Self-management has the potential to reduce the burden of chronic disease — but it needs to be integrated into the health system

The interesting collection of articles in this supplement focuses principally on issues in Australian health care. However, this does not limit its generalisability — the points addressed cover a variety of issues that health care systems around the world are facing, and will face, as they attempt to promote and incorporate self-management approaches within the complex organisational structure of a health care system.

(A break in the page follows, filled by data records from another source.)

-- pv_equiv track=rewrite | github.com/OSU-CS-325/Project_Four_TSP | Alg04_Nearest_Neighbor/nearestNeighbor.py | mstToAdjList
-- ===== SOURCE A (Python) =====
-- def mstToAdjList(adjMatrix, mst):
-- 	adjList = {}
-- 	for i in range(0, len(adjMatrix)):
-- 		adjV = {}
-- 		for j in range(0, len(mst)):
-- 			if i == mst[j]:
-- 				adjV[j] = adjMatrix[i][j]
-- 		adjList[i] = adjV
-- 	return adjList
-- ===== SOURCE B (Python) =====
-- def mstToAdjList(adjMatrix, mst):
-- 	groups = {}
-- 	for j, v in enumerate(mst):
-- 		groups.setdefault(v, []).append(j)
-- 	return {i: {j: adjMatrix[i][j] for j in groups.get(i, [])}
-- 	        for i in range(len(adjMatrix))}
-- ===== Notes on version B (the rewrite author's own statement) =====
-- stated objective: faster
-- what changed: Instead of scanning all of mst once per matrix row (nested loops), B groups the indices j by mst[j] into a dict in one pass over mst and then assembles each row's adjacency dict from its own group only.
import Mathlib
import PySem

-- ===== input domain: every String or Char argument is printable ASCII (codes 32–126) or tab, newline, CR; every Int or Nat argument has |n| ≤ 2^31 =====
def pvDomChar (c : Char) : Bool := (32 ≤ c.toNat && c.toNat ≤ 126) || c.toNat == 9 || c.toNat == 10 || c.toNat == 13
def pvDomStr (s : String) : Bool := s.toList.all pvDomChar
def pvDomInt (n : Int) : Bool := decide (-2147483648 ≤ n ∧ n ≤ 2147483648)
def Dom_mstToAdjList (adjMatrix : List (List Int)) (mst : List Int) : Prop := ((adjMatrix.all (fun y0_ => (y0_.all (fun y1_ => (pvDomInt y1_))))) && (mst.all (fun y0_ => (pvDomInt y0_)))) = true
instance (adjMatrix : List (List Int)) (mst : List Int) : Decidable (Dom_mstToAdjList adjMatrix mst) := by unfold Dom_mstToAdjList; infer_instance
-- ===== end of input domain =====

-- B replaces A's O(n·m) double scan by one pass grouping j by mst[j] into a dict, then per-row assembly (faster, asymptotic).


-- ===== PORT A =====
-- literal transliteration of A: for i in range(len(adjMatrix)): for j in range(len(mst)): if i == mst[j] …
-- adjMatrix[i][j] may raise in Python when j is past row i's end; pyGetD is exact there under Pre_.
def mstToAdjList (adjMatrix : List (List Int)) (mst : List Int) : List (Int × List (Int × Int)) :=
  ((PySem.List.pyRange 0 adjMatrix.length 1).foldl
    (fun adjList i =>
      adjList.insert i
        ((PySem.List.pyRange 0 mst.length 1).foldl
          (fun adjV j =>
            if i == PySem.List.pyGetD mst j 0 then
              adjV.insert j (PySem.List.pyGetD (PySem.List.pyGetD adjMatrix i []) j 0)
            else adjV)
          (PySem.Dict.empty : PySem.Dict Int Int)))
    (PySem.Dict.empty : PySem.Dict Int (PySem.Dict Int Int))).items.map (fun p => (p.1, p.2.items))

-- ===== PORT B =====
-- literal transliteration of B: one enumerate pass builds groups (setdefault+append = modify with default []),
-- then a dict comprehension over range(len(adjMatrix)); its keys i are fresh, so it is built as the pair list directly.
def mstToAdjList_alt (adjMatrix : List (List Int)) (mst : List Int) : List (Int × List (Int × Int)) :=
  let groups : PySem.Dict Int (List Int) :=
    (PySem.List.enumerate mst 0).foldl (fun g p => g.modify p.2 [] (fun l => l ++ [p.1])) PySem.Dict.empty
  (PySem.List.pyRange 0 adjMatrix.length 1).foldl
    (fun acc i =>
      acc ++ [(i, (groups.getD i []).map
        (fun j => (j, PySem.List.pyGetD (PySem.List.pyGetD adjMatrix i []) j 0)))]) []

-- ===== PRECONDITION & SPEC =====
-- Pre_ excludes exactly the inputs where Python A raises IndexError: some j with mst[j] == i but j past the end of row i.
def Pre_mstToAdjList (adjMatrix : List (List Int)) (mst : List Int) : Prop :=
  ∀ i < adjMatrix.length, ∀ j < mst.length, mst.getD j 0 = (i : Int) → j < (adjMatrix.getD i []).length
instance (adjMatrix : List (List Int)) (mst : List Int) : Decidable (Pre_mstToAdjList adjMatrix mst) := by unfold Pre_mstToAdjList; infer_instance
def pvWitness_mstToAdjList : List (List Int) × List Int := ([[0, 5], [7, 0]], [1, 0])

def Spec_mstToAdjList (adjMatrix : List (List Int)) (mst : List Int) (out : List (Int × List (Int × Int))) : Prop := out = mstToAdjList_alt adjMatrix mst
instance (adjMatrix : List (List Int)) (mst : List Int) (out : List (Int × List (Int × Int))) : Decidable (Spec_mstToAdjList adjMatrix mst out) := by unfold Spec_mstToAdjList; infer_instance

-- ===== CLAIM (what is proved, stated in full; the proofs are below) =====
def Claim_equal_mstToAdjList : Prop := ∀ (adjMatrix : List (List Int)) (mst : List Int), Dom_mstToAdjList adjMatrix mst → Pre_mstToAdjList adjMatrix mst → Spec_mstToAdjList adjMatrix mst (mstToAdjList adjMatrix mst)

-- ===== LEMMAS AND PROOFS =====

-- an index loop over range(len xs) reading xs[j] is the fold over enumerate xs
theorem foldl_pyRange_eq_foldl_enumerate {α β : Type} (xs l : List α) (d : α) (s : Nat)
    (hl : l = xs.drop s) (f : β → Int → α → β) (init : β) :
    (PySem.List.pyRange (s : Int) (xs.length : Int) 1).foldl
        (fun acc j => f acc j (PySem.List.pyGetD xs j d)) init
      = (PySem.List.enumerate l (s : Int)).foldl (fun acc p => f acc p.1 p.2) init := by
  induction l generalizing s init with
  | nil =>
    have hs : (xs.length : Int) ≤ (s : Int) := by
      have := congrArg List.length hl
      simp at this; omega
    rw [PySem.List.pyRange_one_eq_nil hs]
    simp [PySem.List.enumerate_nil]
  | cons a t ih =>
    have hs : s < xs.length := by
      by_contra h
      rw [List.drop_eq_nil_of_le (by omega)] at hl
      exact List.cons_ne_nil a t hl
    have hget? : xs[s]? = some a := by
      have h0 : (List.drop s xs)[0]? = some a := by rw [← hl]; simp
      simpa [List.getElem?_drop] using h0
    have hget : xs.getD s d = a := by simp [List.getD, hget?]
    have ht : t = xs.drop (s + 1) := by
      have h0 : (List.drop s xs).tail = t := by rw [← hl]; simp
      exact (by simpa [List.tail_drop] using h0 : List.drop (s + 1) xs = t).symm
    rw [PySem.List.pyRange_one_cons (by exact_mod_cast hs), PySem.List.enumerate_cons]
    simp only [List.foldl_cons, PySem.List.pyGetD_natCast, hget]
    have hc : ((s : Int) + 1) = ((s + 1 : Nat) : Int) := by push_cast; ring
    rw [hc]
    exact ih (s + 1) ht _

-- inner A loop: a conditional fresh-key insert fold over a fst-increasing pair list is filter-then-map
theorem items_foldl_insert_pairs {nu : Type} (i : Int) (f : Int × Int → nu) (L : List (Int × Int))
    (d : PySem.Dict Int nu)
    (hd : ∀ p ∈ L, ∀ k ∈ d.keys, k < p.1)
    (hL : L.Pairwise (fun p q => p.1 < q.1)) :
    (L.foldl (fun d p => if i == p.2 then d.insert p.1 (f p) else d) d).items
      = d.items ++ (L.filter (fun p => i == p.2)).map (fun p => (p.1, f p)) := by
  induction L generalizing d with
  | nil => simp
  | cons a t ih =>
    cases hL with
    | cons ha hL' =>
    simp only [List.foldl_cons, List.filter_cons]
    by_cases hc : (i == a.2)
    · have hnc : d.contains a.1 = false := by
        rw [PySem.Dict.contains_eq_decide_mem_keys]
        simp only [decide_eq_false_iff_not]
        intro hm
        exact absurd (hd a (by simp) a.1 hm) (lt_irrefl a.1)
      rw [hc, if_pos rfl, ih _ ?_ hL']
      · rw [PySem.Dict.items_insert_of_not_contains d _ hnc]
        simp
      · intro p hp k hk
        rw [PySem.Dict.keys_insert_of_not_contains d _ hnc] at hk
        rcases List.mem_append.mp hk with h | h
        · exact lt_trans (hd a (by simp) k h) (ha p hp)
        · simp at h; subst h; exact ha p hp
    · rw [if_neg hc, ih _ (fun p hp => hd p (by simp [hp])) hL']
      simp [hc]

-- B groups loop: getD of the setdefault/append fold collects the firsts of matching pairs, in order
theorem getD_foldl_modify_append (L : List (Int × Int)) (g : PySem.Dict Int (List Int)) (i : Int) :
    (L.foldl (fun g p => g.modify p.2 [] (fun l => l ++ [p.1])) g).getD i []
      = g.getD i [] ++ (L.filter (fun p => p.2 == i)).map (fun p => p.1) := by
  induction L generalizing g with
  | nil => simp
  | cons a t ih =>
    simp only [List.foldl_cons, List.filter_cons]
    rw [ih]
    by_cases h : a.2 = i
    · subst h
      rw [PySem.Dict.getD_modify _ _ _ _ _, if_pos rfl]
      simp
    · rw [PySem.Dict.getD_modify _ _ _ _ _, if_neg (fun hh => h hh.symm)]
      simp [h]

-- outer A loop: inserting fresh increasing keys over a range appends the items in range order
theorem items_foldl_insert_range {nu : Type} (f : Int → nu) (b : Int) (n : Nat) :
    ∀ (a : Int) (d : PySem.Dict Int nu), (b - a).toNat = n → (∀ k ∈ d.keys, k < a) →
    ((PySem.List.pyRange a b 1).foldl (fun d i => d.insert i (f i)) d).items
      = d.items ++ (PySem.List.pyRange a b 1).map (fun i => (i, f i)) := by
  induction n with
  | zero =>
    intro a d hn _
    rw [PySem.List.pyRange_one_eq_nil (by omega)]
    simp
  | succ m ih =>
    intro a d hn hd
    have hab : a < b := by omega
    have hnc : d.contains a = false := by
      rw [PySem.Dict.contains_eq_decide_mem_keys]
      simp only [decide_eq_false_iff_not]
      intro hm
      exact absurd (hd a hm) (lt_irrefl a)
    rw [PySem.List.pyRange_one_cons hab]
    simp only [List.foldl_cons, List.map_cons]
    rw [ih (a + 1) _ (by omega) ?_]
    · rw [PySem.Dict.items_insert_of_not_contains d _ hnc]
      simp
    · intro k hk
      rw [PySem.Dict.keys_insert_of_not_contains d _ hnc] at hk
      rcases List.mem_append.mp hk with h | h
      · exact lt_trans (hd k h) (by omega)
      · simp at h; omega

-- the fst components of enumerate are strictly increasing
theorem pairwise_fst_enumerate {al : Type} (xs : List al) (s : Int) :
    (PySem.List.enumerate xs s).Pairwise (fun p q => p.1 < q.1) := by
  have h := PySem.List.pairwise_lt_pyRange_one s (s + xs.length)
  rw [← PySem.List.map_fst_enumerate xs s] at h
  exact (List.pairwise_map).mp h

-- ===== VERDICT (by name: the statement is the Claim_ definition above) =====
theorem mstToAdjList_spec : Claim_equal_mstToAdjList := by
  intro adjMatrix mst _ _
  unfold Spec_mstToAdjList mstToAdjList mstToAdjList_alt
  rw [PySem.List.foldl_append_singleton_eq_map]
  rw [items_foldl_insert_range _ (adjMatrix.length : Int) adjMatrix.length 0 PySem.Dict.empty
      (by simp) (by simp [PySem.Dict.keys_empty])]
  have hempty : (PySem.Dict.empty : PySem.Dict Int (PySem.Dict Int Int)).items = [] := rfl
  rw [hempty, List.nil_append, List.map_map]
  apply List.map_congr_left
  intro i hi
  simp only [Function.comp]
  -- A's inner index loop as a fold over enumerate mst
  have h1 := foldl_pyRange_eq_foldl_enumerate mst mst 0 0 rfl
      (fun acc j x => if i == x then acc.insert j (PySem.List.pyGetD (PySem.List.pyGetD adjMatrix i []) j 0) else acc)
      (PySem.Dict.empty : PySem.Dict Int Int)
  simp only [Nat.cast_zero] at h1
  rw [h1]
  rw [items_foldl_insert_pairs i (fun p => PySem.List.pyGetD (PySem.List.pyGetD adjMatrix i []) p.1 0)
      (PySem.List.enumerate mst 0) PySem.Dict.empty
      (by simp [PySem.Dict.keys_empty]) (pairwise_fst_enumerate mst 0)]
  rw [getD_foldl_modify_append (PySem.List.enumerate mst 0) PySem.Dict.empty i]
  simp only [PySem.Dict.getD_empty, List.nil_append, List.map_map]
  have hfil : (PySem.List.enumerate mst 0).filter (fun p => p.2 == i)
      = (PySem.List.enumerate mst 0).filter (fun p => i == p.2) := by
    apply List.filter_congr
    intro p _
    show decide (p.2 = i) = decide (i = p.2)
    exact decide_eq_decide.mpr ⟨Eq.symm, Eq.symm⟩
  rw [hfil]
  have hde : (PySem.Dict.empty : PySem.Dict Int Int).items = [] := rfl
  rw [hde, List.nil_append]
  rfl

Making the case for a need to ensure adequate resources to support those with chronic conditions, Jordan and colleagues argue that although preventive health is important, it needs to be balanced with support for people who have a chronic condition (→ Enhancing patient engagement in chronic disease self-management support initiatives in Australia: the need for an integrated approach).1 To strengthen this point, they provide estimates of the large numbers of people with long-term conditions. Such estimates are subject to a range of methodological issues, such as the validity of self-report compared with doctor diagnosis,2 and varying definitions of chronic disease. Jordan et al define a condition as “chronic” if it lasts 6 months or more, and consequently estimate that 77% of Australians have a long-term condition.1 Regardless of the definition used, it is accepted that a large proportion of the population have at least one long-term condition, and the rate is likely to increase as the population ages, with a consequent increase in cost pressures.3

The organisational issues confronting attempts to mainstream self-management are discussed in a number of the articles in this supplement. Jordan et al emphasise that policymakers need to appreciate that support is not only required at a patient level, but also must be directed towards health care professionals, particularly primary care physicians.1

The importance of primary care is considered in detail by Harris and colleagues, who rightly stress the difficulty of integrating self-management support with primary health care (→ Chronic disease self-management: implementation with and within Australian general practice).4 They highlight that many self-management programs are conducted by services separate to primary care. As a result, these programs have different organisational responsibilities, financial structures and management lines. These factors all militate against the easy integration of self-management into mainstream care. Achieving integration requires new models of practice, which in turn will require new ways of working for health care professionals, who will need specific training in the skills to deliver self-management interventions. The importance of obtaining health care professional “buy-in” to self-management and acceptance of changing roles and practice constitutes possibly the largest impediment to integrating self-management into routine health care.5

Acceptance of self-management revolves around the accumulation of robust evidence to persuade policymakers and health care professionals of its value. Rogers and colleagues examine the evidence for the effectiveness of the Expert Patients Programme in the United Kingdom (→ The United Kingdom Expert Patients Programme: results and implications from a national evaluation),6 which used an adapted version of the Chronic Disease Self-Management Program.7 Rogers et al demonstrate that this program had only limited effectiveness. These data raise the important issue of a program’s ability to transfer from one culture to another and to adapt to differing structures and organisational demands in health services around the world.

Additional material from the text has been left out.